Reputation: 155
I am trying to convert a one hot key dataframe into a 2 d frame
Is there anyways I can iterate over rows and columns and fill the values having a 1
with the column name.
problem dataframe:
+------------------+-----+-----+
| sentence | lor | sor |
+------------------+-----+-----+
| sam lived here | 0 | 1 |
+------------------+-----+-----+
| drack lived here | 1 | 0 |
+------------------+-----+-----+
Solution dataframe:
+------------------+------+
| sentence | tags |
+------------------+------+
| sam lived here | sor |
+------------------+------+
| drack lived here | lor |
+------------------+------+
Upvotes: 1
Views: 102
Reputation: 1086
You can segregate the rows having 1 for every column.
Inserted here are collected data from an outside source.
-- pv_equiv track=rewrite | github.com/aparjadis/Hanalog_MOPTA2022 | Python/solve_week.py | costs_Emergency
-- ===== SOURCE A (Python) =====
-- specialties_mean = [99,132,78,75,142,72]
--
-- emergency_mean = 120
--
-- C_WAITING = 2 #cost of waiting for an OR, per minute
--
-- C_OVERTIME = 5 #cost of working overtime, per minute
--
-- C_IDLE = 1 #cost of waiting for a surgery, per minute
--
-- def costs_noEmergency(s,t,l):
--
--     id_c, wa_c, ov_c = 0,0,0
--     T = [t[i] for i in range(l)]
--     dur = [specialties_mean[s] for i in range(l)]
--     for i in range(len(T)-1):
--
--         if T[i]+dur[i] > T[i+1]:
--             wa_c += (T[i]+dur[i]-T[i+1])*C_WAITING
--         elif T[i]+dur[i] < T[i+1]:
--             id_c += (T[i+1]-(T[i]+dur[i]))*C_IDLE
--         T[i+1] = max(T[i+1],T[i]+dur[i])
--
--     if l > 0:
--         if T[-1]+specialties_mean[s] > 60*8:
--             ov_c += (T[-1]+dur[-1]-60*8)*C_OVERTIME
--         else:
--             id_c += (60*8-(T[-1]+dur[-1]))*C_IDLE
--     else:
--         return (60*8)*C_IDLE,wa_c,ov_c
--
--     return id_c,wa_c,ov_c
--
-- def costs_Emergency(s,t,l,m,added_m):#m spots reserved, added_m spots actually used
--
--     if added_m == 0:
--         return costs_noEmergency(s,t,l)
--
--     id_c, wa_c, ov_c = 0,0,0
--
--     if added_m <= m:
--         T = t[:l+added_m]
--         dur = [specialties_mean[s] for i in range(l)]+[emergency_mean for i in range(added_m)]
--     else:
--         T = t.copy()
--         dur = [specialties_mean[s] for i in range(l)]+[emergency_mean for i in range(m)]
--         for i in range(added_m-m):
--             dur.append(emergency_mean)
--             T.append(T[-1]+emergency_mean)
--
--     for i in range(len(T)-1):
--
--         if T[i]+dur[i] > T[i+1]:
--             wa_c += (T[i]+dur[i]-T[i+1])*C_WAITING
--         elif T[i]+dur[i] < T[i+1]:
--             id_c += (T[i+1]-(T[i]+dur[i]))*C_IDLE
--         T[i+1] = max(T[i+1],T[i]+dur[i])
--
--
--     if T[-1]+dur[-1] > 60*8:
--         ov_c += (T[-1]+dur[-1]-60*8)*C_OVERTIME
--     else:
--         id_c += (60*8-(T[-1]+dur[-1]))*C_IDLE
--
--     return id_c,wa_c,ov_c
-- ===== SOURCE B (Python) =====
-- specialties_mean = [99,132,78,75,142,72]
--
-- emergency_mean = 120
--
-- C_WAITING = 2
-- C_OVERTIME = 5
-- C_IDLE = 1
--
-- def _spec_block(s, l):
--     # l surgery durations of the chosen specialty (no index access when l <= 0)
--     return [specialties_mean[s]] * l if l > 0 else []
--
-- def _pass_costs(T, dur):
--     # pass 1: effective start times
--     E = [T[0]]
--     for i in range(1, len(T)):
--         E.append(max(T[i], E[-1] + dur[i - 1]))
--     # pass 2: compare each completion with the originally scheduled next start
--     comps = [E[i] + dur[i] for i in range(len(T) - 1)]
--     wa_c = C_WAITING * sum(c - nxt for c, nxt in zip(comps, T[1:]) if c > nxt)
--     id_c = C_IDLE * sum(nxt - c for c, nxt in zip(comps, T[1:]) if c < nxt)
--     last = E[-1] + dur[-1]
--     if last > 480:
--         return id_c, wa_c, C_OVERTIME * (last - 480)
--     return id_c + C_IDLE * (480 - last), wa_c, 0
--
-- def costs_Emergency(s, t, l, m, added_m):
--     if added_m == 0:
--         if l <= 0:
--             return 480 * C_IDLE, 0, 0
--         return _pass_costs(t[:l], _spec_block(s, l))
--     if added_m <= m:
--         T = t[:l + added_m]
--         dur = _spec_block(s, l) + [emergency_mean] * added_m
--     else:
--         extra = added_m - m
--         T = t + [t[-1] + emergency_mean * (k + 1) for k in range(extra)]
--         dur = _spec_block(s, l) + [emergency_mean] * (max(m, 0) + extra)
--     return _pass_costs(T, dur)
-- ===== Notes on version B (the rewrite author's own statement) =====
-- stated objective: alternative
-- what changed: A's single fused loop that mutates T in place while accumulating waiting/idle costs is replaced by two separate passes (first build the effective-start table E, then sum the per-surgery waiting/idle penalties by zipping completions with the originally scheduled starts), and the iterative append loop of the added_m>m branch is replaced by a closed-form list extension t[-1]+emergency_mean*(k+1).
import Mathlib
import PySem
-- pv_equiv track=rewrite | github.com/PROdotes/Gosling2 | src/services/tokenizer.py | tokenize_credits
-- ===== SOURCE A (Python) =====
-- from typing import List
--
-- def tokenize_credits(text: str, separators: List[str]) -> List[dict]:
--     """
--     Split a raw credit string into alternating name/sep tokens.
--     Separators are matched longest-first to avoid prefix collisions (e.g. ' feat ' vs ' feat. ').
--     Preserves exact text — no stripping.
--     """
--     if not text:
--         return []
--
--     if not separators:
--         return [{"type": "name", "text": text}]
--
--     sorted_seps = sorted(separators, key=len, reverse=True)
--
--     tokens = []
--     remaining = text
--
--     while remaining:
--         earliest_idx = None
--         earliest_sep = None
--
--         for sep in sorted_seps:
--             idx = remaining.find(sep)
--             if idx != -1 and (earliest_idx is None or idx < earliest_idx):
--                 earliest_idx = idx
--                 earliest_sep = sep
--
--         if earliest_sep is None:
--             tokens.append({"type": "name", "text": remaining})
--             break
--
--         if earliest_idx > 0:
--             tokens.append({"type": "name", "text": remaining[:earliest_idx]})
--
--         tokens.append({"type": "sep", "text": earliest_sep})
--         remaining = remaining[earliest_idx + len(earliest_sep) :]
--
--     return tokens
-- ===== SOURCE B (Python) =====
-- from typing import List
--
-- def tokenize_credits(text: str, separators: List[str]) -> List[dict]:
--     """Single left-to-right scan: at each position take the longest separator
--     starting there; stretches between matches become name tokens."""
--     tokens = []
--     n = len(text)
--     start = 0
--     j = 0
--     while j < n:
--         best = None
--         for s in separators:
--             if s and text.startswith(s, j) and (best is None or len(best) < len(s)):
--                 best = s
--         if best is None:
--             j += 1
--         else:
--             if start < j:
--                 tokens.append({"type": "name", "text": text[start:j]})
--             tokens.append({"type": "sep", "text": best})
--             j += len(best)
--             start = j
--     if start < n:
--         tokens.append({"type": "name", "text": text[start:]})
--     return tokens
-- ===== Notes on version B (the rewrite author's own statement) =====
-- stated objective: faster
-- what changed: B replaces A's per-token rescan (sort separators by length, then for every emitted token run str.find for every separator over the whole remaining suffix) by a single left-to-right position scan that at each index takes the longest separator starting there, so the text is traversed once and no sort and no repeated suffix searches are needed.
import Mathlib
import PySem

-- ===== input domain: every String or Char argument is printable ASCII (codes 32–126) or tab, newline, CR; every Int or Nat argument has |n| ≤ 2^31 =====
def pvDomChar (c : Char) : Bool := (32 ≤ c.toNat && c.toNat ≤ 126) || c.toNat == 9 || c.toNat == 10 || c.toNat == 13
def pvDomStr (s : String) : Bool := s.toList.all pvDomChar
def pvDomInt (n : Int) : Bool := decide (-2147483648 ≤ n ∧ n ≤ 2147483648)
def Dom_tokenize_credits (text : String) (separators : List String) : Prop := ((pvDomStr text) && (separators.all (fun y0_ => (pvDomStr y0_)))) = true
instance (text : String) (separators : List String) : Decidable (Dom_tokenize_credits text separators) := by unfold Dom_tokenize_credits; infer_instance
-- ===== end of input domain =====

-- B replaces A's sort + per-token multi-`find` rescan of the remaining suffix by one
-- left-to-right scan taking, at each position, the longest separator that starts there
-- (objective: alternative algorithm, same return value).

-- ===== PORT A =====
-- the dict {"type": ty, "text": tx} as an association list
def tcTok (ty tx : String) : List (String × String) := [("type", ty), ("text", tx)]

-- body of the `for sep in sorted_seps:` loop tracking (earliest_idx, earliest_sep)
def tcStepA (remaining : List Char) (acc : Option (Int × String)) (sep : String) :
    Option (Int × String) :=
  let idx := PySem.Chars.find remaining sep.toList
  if idx ≠ -1 then
    match acc with
    | none => some (idx, sep)
    | some (ei, es) => if idx < ei then some (idx, sep) else some (ei, es)
  else acc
For these columns, replace the value 1 with the name specified along with renaming the column names
lor_df = df.loc[df["lor"].eq(1), "lor"].rename(columns={"lor": "tags"}).replace(1, "lor")
sor_df = df.loc[df["sor"].eq(1), "sor"].rename(columns={"sor": "tags"}).replace(1, "sor")
After this, concatenate the individual results using pandas.concat, followed by dropping the columns which aren't required.
df["tags"] = pd.concat([lor_df, sor_df], sort=False)
df.drop(columns=["lor", "sor"], inplace=True)
To ensure unique values we can use pandas.DataFrame.drop_duplicates
df.drop_duplicates(inplace=True)
print(df)
Upvotes: 1